I am sorry to disagree with you, but IMPO the dog tests _are_ worthless. Purebred dogs have tested as mixed breeds of breeds they are not.


----------



## cmarie (Dec 19, 2011)

I'm not sure if the dog test is worthless female dogs can breed to more than one male and have puppies in the litter from different males.


----------



## Faceman (Nov 29, 2007)

I did a lot of research when this subject came up on another forum a few months ago. 

The experts say that the tests are accurate on pure breds, but the greater the number of breeds mixed in, the less accurate the tests become.

So for a dog with 4 or 5 breeds in it's relatively close ancestry, the tests are of little value, and if a dog is obviously a purebred, a test is not needed to begin with.
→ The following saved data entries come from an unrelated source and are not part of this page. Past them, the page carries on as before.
-- pv_equiv track=rewrite | github.com/dawidbo/algorithms | Codility/cyclickRotation.py | solution
-- ===== SOURCE A (Python) =====
-- def solution(A, K):
--     N = len(A)
--     j = 0
--     while j<K:
--         for i in range(N):
--             A[i],A[N-1]=A[N-1],A[i]
--         j+=1
--     return A
-- ===== SOURCE B (Python) =====
-- def solution(A, K):
--     # Closed-form O(N) rotation: A performs K full swap passes (one right
--     # rotation each); B rotates once by K % N via slicing (in place, like A).
--     N = len(A)
--     if N == 0 or K <= 0:
--         return A
--     k = K % N
--     A[:] = A[N - k:] + A[:N - k]
--     return A
-- ===== Notes on version B (the rewrite author's own statement) =====
-- stated objective: faster
-- what changed: A performs K full passes of pairwise swaps (each pass is one right rotation); B computes k = K % N once and builds the rotated list with two slices, mutating A in place just as A does.
import Mathlib
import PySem

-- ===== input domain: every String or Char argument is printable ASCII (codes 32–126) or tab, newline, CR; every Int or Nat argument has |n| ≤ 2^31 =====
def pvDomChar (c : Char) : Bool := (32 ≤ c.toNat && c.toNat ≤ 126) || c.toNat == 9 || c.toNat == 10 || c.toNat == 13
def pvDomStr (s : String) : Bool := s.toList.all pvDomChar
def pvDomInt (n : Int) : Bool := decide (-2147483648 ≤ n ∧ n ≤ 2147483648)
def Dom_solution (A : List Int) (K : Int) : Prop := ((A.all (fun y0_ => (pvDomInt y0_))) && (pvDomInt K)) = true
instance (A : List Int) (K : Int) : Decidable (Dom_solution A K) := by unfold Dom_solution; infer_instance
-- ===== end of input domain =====

-- B replaces A's K swap-passes (each pass is one right rotation) by a single slice-based rotation by K % N; the equality proved is about the return value (both Pythons also mutate A in place, identically).


-- ===== PORT A =====
-- one iteration of A's 'for i in range(N)' loop body sequence: swap A[i], A[N-1] for each i
def solPass (A : List Int) : List Int :=
  let N : Int := A.length
  (PySem.List.pyRange 0 N 1).foldl
    (fun acc i =>
      let t1 := PySem.List.pyGetD acc (N - 1) 0   -- A[N-1], read before the assignments
      let t2 := PySem.List.pyGetD acc i 0         -- A[i]
      PySem.List.pySetD (PySem.List.pySetD acc i t1) (N - 1) t2) A

-- the 'while j < K' loop
def solLoop (A : List Int) (K j : Int) : List Int :=
  if _h : j < K then solLoop (solPass A) K (j + 1) else A
termination_by (K - j).toNat
decreasing_by omega

def solution (A : List Int) (K : Int) : List Int :=
  solLoop A K 0

-- ===== PORT B =====
def solution_alt (A : List Int) (K : Int) : List Int :=
  let N : Int := A.length
  if N = 0 ∨ K ≤ 0 then A
  else
    let k := PySem.Int.mod K N
    PySem.List.slice A (some (N - k)) none ++ PySem.List.slice A none (some (N - k))

-- ===== PRECONDITION & SPEC =====
def Spec_solution (A : List Int) (K : Int) (out : List Int) : Prop := out = solution_alt A K
instance (A : List Int) (K : Int) (out : List Int) : Decidable (Spec_solution A K out) := by unfold Spec_solution; infer_instance

-- ===== CLAIM (what is proved, stated in full; the proofs are below) =====
def Claim_equal_solution : Prop := ∀ (A : List Int) (K : Int), Dom_solution A K → Spec_solution A K (solution A K)

-- ===== LEMMAS AND PROOFS =====

-- Nat-indexed form of one swap of A's inner loop
def stepNat (n : Nat) (acc : List Int) (k : Nat) : List Int :=
  (acc.set k (acc.getD (n-1) 0)).set (n-1) (acc.getD k 0)

theorem length_stepNat (n : Nat) (L : List Int) (k : Nat) : (stepNat n L k).length = L.length := by
  simp [stepNat]

theorem getD_stepNat (n : Nat) (L : List Int) (hL : L.length = n) (k j : Nat) (hj : j < n) :
    (stepNat n L k).getD j 0 =
      if j = n - 1 then L.getD k 0 else if j = k then L.getD (n-1) 0 else L.getD j 0 := by
  by_cases h1 : j = n - 1
  · subst h1
    rw [stepNat, List.getD_eq_getElem?_getD, List.getElem?_set_self (by simp [hL]; omega), if_pos rfl]
    simp
  · rw [stepNat, List.getD_eq_getElem?_getD, List.getElem?_set_ne (by omega)]
    by_cases h2 : j = k
    · subst h2
      rw [List.getElem?_set_self (by omega), if_neg h1, if_pos rfl]
      simp
    · rw [List.getElem?_set_ne (by omega), if_neg h1, if_neg h2, List.getD_eq_getElem?_getD]

theorem length_foldl_stepNat (n : Nat) (is : List Nat) (L : List Int) :
    (is.foldl (stepNat n) L).length = L.length := by
  induction is generalizing L with
  | nil => rfl
  | cons a t ih => rw [List.foldl_cons, ih, length_stepNat]

-- loop invariant for A's inner loop after m of the N swaps (1 ≤ m ≤ N-1)
theorem invF (A : List Int) (n : Nat) (hn : A.length = n) (h2 : 2 ≤ n) :
    ∀ m, 1 ≤ m → m ≤ n - 1 → ∀ j, j < n →
    ((List.range m).foldl (stepNat n) A).getD j 0 =
      (if j = 0 then A.getD (n-1) 0 else if j < m then A.getD (j-1) 0
       else if j = n-1 then A.getD (m-1) 0 else A.getD j 0) := by
  intro m
  induction m with
  | zero => omega
  | succ m ih =>
    intro _ hm j hj
    rw [List.range_succ, List.foldl_append, List.foldl_cons, List.foldl_nil]
    by_cases hm1 : m = 0
    · subst hm1
      simp only [List.range_zero, List.foldl_nil]
      rw [getD_stepNat n A hn 0 j hj]
      split_ifs <;> first | rfl | omega
    · have hlen : ((List.range m).foldl (stepNat n) A).length = n := by
        rw [length_foldl_stepNat, hn]
      rw [getD_stepNat n _ hlen m j hj]
      have hmn : m < n - 1 := by omega
      by_cases hA : j = n - 1
      · rw [if_pos hA, ih (by omega) (by omega) m (by omega)]
        split_ifs <;> first | rfl | omega
      · rw [if_neg hA]
        by_cases hB : j = m
        · subst hB
          rw [if_pos rfl, ih (by omega) (by omega) (n-1) (by omega)]
          split_ifs <;> first | rfl | omega
        · rw [if_neg hB, ih (by omega) (by omega) j hj]
          split_ifs <;> first | rfl | omega

theorem solPass_eq_foldl (A : List Int) :
    solPass A = (List.range A.length).foldl (stepNat A.length) A := by
  show (PySem.List.pyRange 0 (A.length : Int) 1).foldl _ A = _
  rw [PySem.List.pyRange_one, List.foldl_map]
  apply PySem.List.foldl_congr_mem
  intro acc k hk
  have hk' : k < A.length := by
    have := List.mem_range.mp hk
    omega
  have h1 : (0 : Int) + (k : Int) = ((k : Nat) : Int) := by omega
  have h2 : ((A.length : Int) - 1) = ((A.length - 1 : Nat) : Int) := by omega
  simp only [h1, h2, PySem.List.pyGetD_natCast, PySem.List.pySetD_natCast, stepNat]

theorem solPass_eq_rotate (A : List Int) : solPass A = A.rotate (A.length - 1) := by
  by_cases h0 : A.length = 0
  · rw [List.length_eq_zero_iff] at h0
    subst h0
    simp [solPass]
  by_cases h1 : A.length = 1
  · obtain ⟨a, rfl⟩ := List.length_eq_one_iff.mp h1
    simp [solPass_eq_foldl, stepNat, List.rotate]
  have h2 : 2 ≤ A.length := by omega
  have hF : ((List.range (A.length - 1)).foldl (stepNat A.length) A).length = A.length :=
    length_foldl_stepNat _ _ _
  have hfold : solPass A =
      stepNat A.length ((List.range (A.length - 1)).foldl (stepNat A.length) A) (A.length - 1) := by
    rw [solPass_eq_foldl, show List.range A.length = List.range ((A.length - 1) + 1) by congr 1; omega,
      List.range_succ, List.foldl_append, List.foldl_cons, List.foldl_nil]
  apply List.ext_getElem
  · rw [hfold, length_stepNat, hF, List.length_rotate]
  intro j hjl hjr
  rw [List.getElem_rotate]
  rw [hfold, length_stepNat, hF] at hjl
  rw [← List.getD_eq_getElem _ 0 (by rw [hfold, length_stepNat, hF]; exact hjl), hfold,
    getD_stepNat _ _ hF _ _ hjl]
  by_cases hj0 : j = 0
  · subst hj0
    rw [if_neg (by omega), if_neg (by omega),
      invF A A.length rfl h2 (A.length - 1) (by omega) (by omega) 0 (by omega),
      if_pos rfl, List.getD_eq_getElem _ 0 (by omega)]
    congr 1
    rw [Nat.zero_add, Nat.mod_eq_of_lt (by omega)]
  · have hmod : (j + (A.length - 1)) % A.length = j - 1 := by
      rw [Nat.mod_eq_sub_mod (by omega), Nat.mod_eq_of_lt (by omega)]
      omega
    by_cases hjn : j = A.length - 1
    · rw [if_pos hjn,
        invF A A.length rfl h2 (A.length - 1) (by omega) (by omega) (A.length - 1) (by omega),
        if_neg (by omega), if_neg (by omega), if_pos rfl, List.getD_eq_getElem _ 0 (by omega)]
      congr 1
      omega
    · rw [if_neg hjn, if_neg hjn,
        invF A A.length rfl h2 (A.length - 1) (by omega) (by omega) j hjl,
        if_neg hj0, if_pos (by omega), List.getD_eq_getElem _ 0 (by omega)]
      congr 1
      omega

theorem solLoop_eq_iterate (n : Nat) (A : List Int) (K j : Int) (h : (K - j).toNat = n) :
    solLoop A K j = solPass^[n] A := by
  induction n generalizing A j with
  | zero => rw [solLoop, dif_neg (by omega)]; rfl
  | succ n ih =>
    rw [solLoop, dif_pos (by omega), ih (solPass A) (j+1) (by omega),
      Function.iterate_succ_apply]

theorem iterate_solPass (n : Nat) (A : List Int) :
    solPass^[n] A = A.rotate ((n * (A.length - 1)) % A.length) := by
  induction n generalizing A with
  | zero => simp
  | succ n ih =>
    rcases A with _ | ⟨a, t⟩
    · rw [Function.iterate_succ_apply, show solPass [] = [] from rfl, ih]
      simp
    · set A := a :: t with hA
      have hpos : 0 < A.length := by simp [hA]
      have hl : (solPass A).length = A.length := by rw [solPass_eq_rotate, List.length_rotate]
      rw [Function.iterate_succ_apply, ih, hl, solPass_eq_rotate, List.rotate_rotate]
      have key : (A.length - 1 + n * (A.length - 1) % A.length) % A.length
          = ((n + 1) * (A.length - 1)) % A.length := by
        have step1 : A.length - 1 + n * (A.length - 1) % A.length
            ≡ (n + 1) * (A.length - 1) [MOD A.length] := by
          calc A.length - 1 + n * (A.length - 1) % A.length
              ≡ A.length - 1 + n * (A.length - 1) [MOD A.length] :=
                Nat.ModEq.add_left _ (Nat.mod_modEq _ _)
            _ = (n + 1) * (A.length - 1) := by ring
        exact step1
      rw [← List.rotate_mod, key, List.rotate_mod]

-- ===== VERDICT (by name: the statement is the Claim_ definition above) =====
-- the central modular-arithmetic fact: K passes of right-rotation-by-one equal one rotation by K mod N
theorem rotation_count_mod (Kn n0 : Nat) (h : 0 < n0) :
    (Kn * (n0 - 1)) % n0 = (n0 - Kn % n0) % n0 := by
  obtain ⟨m, rfl⟩ : ∃ m, n0 = m + 1 := ⟨n0 - 1, by omega⟩
  have hr : Kn % (m + 1) < m + 1 := Nat.mod_lt _ h
  have step1 : Kn * (m + 1 - 1) ≡ (Kn % (m + 1)) * (m + 1 - 1) [MOD m + 1] :=
    Nat.ModEq.mul_right _ (Nat.mod_modEq _ _).symm
  have e1 : (Kn % (m + 1)) * (m + 1 - 1) + Kn % (m + 1) = (Kn % (m + 1)) * (m + 1) := by
    simp only [Nat.add_sub_cancel]
    ring
  have e2 : (m + 1 - Kn % (m + 1)) + Kn % (m + 1) = m + 1 := by omega
  have h3 : (Kn % (m + 1)) * (m + 1) ≡ m + 1 [MOD m + 1] := by
    unfold Nat.ModEq
    simp [Nat.mul_mod_left]
  have step2 : (Kn % (m + 1)) * (m + 1 - 1) ≡ m + 1 - Kn % (m + 1) [MOD m + 1] :=
    Nat.ModEq.add_right_cancel' (Kn % (m + 1)) (by rw [e1, e2]; exact h3)
  exact step1.trans step2

-- ===== VERDICT (by name: the statement is the Claim_ definition above) =====
theorem solution_spec : Claim_equal_solution := by
  intro A K _
  show solution A K = solution_alt A K
  rw [solution, solLoop_eq_iterate K.toNat A K 0 (by omega), iterate_solPass]
  by_cases hN : A.length = 0
  · rw [List.length_eq_zero_iff] at hN
    subst hN
    simp [solution_alt]
  by_cases hK : K ≤ 0
  · rw [show K.toNat = 0 by omega]
    simp [solution_alt, hK]
  have hpos : 0 < A.length := by omega
  have hKpos : 0 < K := by omega
  have hne : ¬(((A.length : Int) = 0) ∨ K ≤ 0) := by
    rintro (h | h)
    · exact hN (by exact_mod_cast h)
    · omega
  have hm : PySem.Int.mod K (A.length : Int) = ((K.toNat % A.length : Nat) : Int) := by
    rw [PySem.Int.mod_eq_emod_of_pos (by exact_mod_cast hpos),
      show K = ((K.toNat : Nat) : Int) from (Int.toNat_of_nonneg (by omega)).symm]
    exact_mod_cast (Int.natCast_mod K.toNat A.length).symm
  have hlt : K.toNat % A.length < A.length := Nat.mod_lt _ hpos
  have hsub : (A.length : Int) - ((K.toNat % A.length : Nat) : Int)
      = ((A.length - K.toNat % A.length : Nat) : Int) := by omega
  simp only [solution_alt, if_neg hne, hm, hsub, PySem.List.slice_from_natCast,
    PySem.List.slice_to_natCast]
  rw [← List.rotate_eq_drop_append_take (by omega),
    rotation_count_mod K.toNat A.length hpos]
  exact List.rotate_mod A _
IMO until they become perfected and can provide a complete and accurate analysis, these tests are just a gimmick to separate a sucker from his/her money, although they may be of value if your dog is just a mixture of 2 breeds...


----------



## GreySorrel (Mar 5, 2012)

No I personally would not pay to find out what my grade horse is. I have a grade mare, we know she is a Percheron and I knew her dam, who was also sold grade. I have 3 that are papered and that was good for me personally only because many of the draft shows I participated in required your animal to be registered. Does it matter to me if they have papers or not? Not in the least, doesn't change them to me and I can't ride papers...


----------



## dbarabians (May 21, 2011)

I think that the test would be useless also.
The QH and paint breeds are farely new. The QH registry started in the 40's and the APHA in the 60's. A lot of breeds were used to develope them before the registry was started. No telling what might pop up.
QH and paints can be pony sized. Shalom


----------



## nrhareiner (Jan 11, 2009)

I agree that the dog tests are worthless. I have a foster dog here who is a return and the person who had originally addopted her did the test to see what breed the dog was. Not sure why she bothered as the dogs looks like a Great Swiss mounten dog. I am sure she is not 100% but she sure looks it.

Anyway the test said she was a mix of Brittany, Am Staff, Greyhound, Papillon and Rhodesian.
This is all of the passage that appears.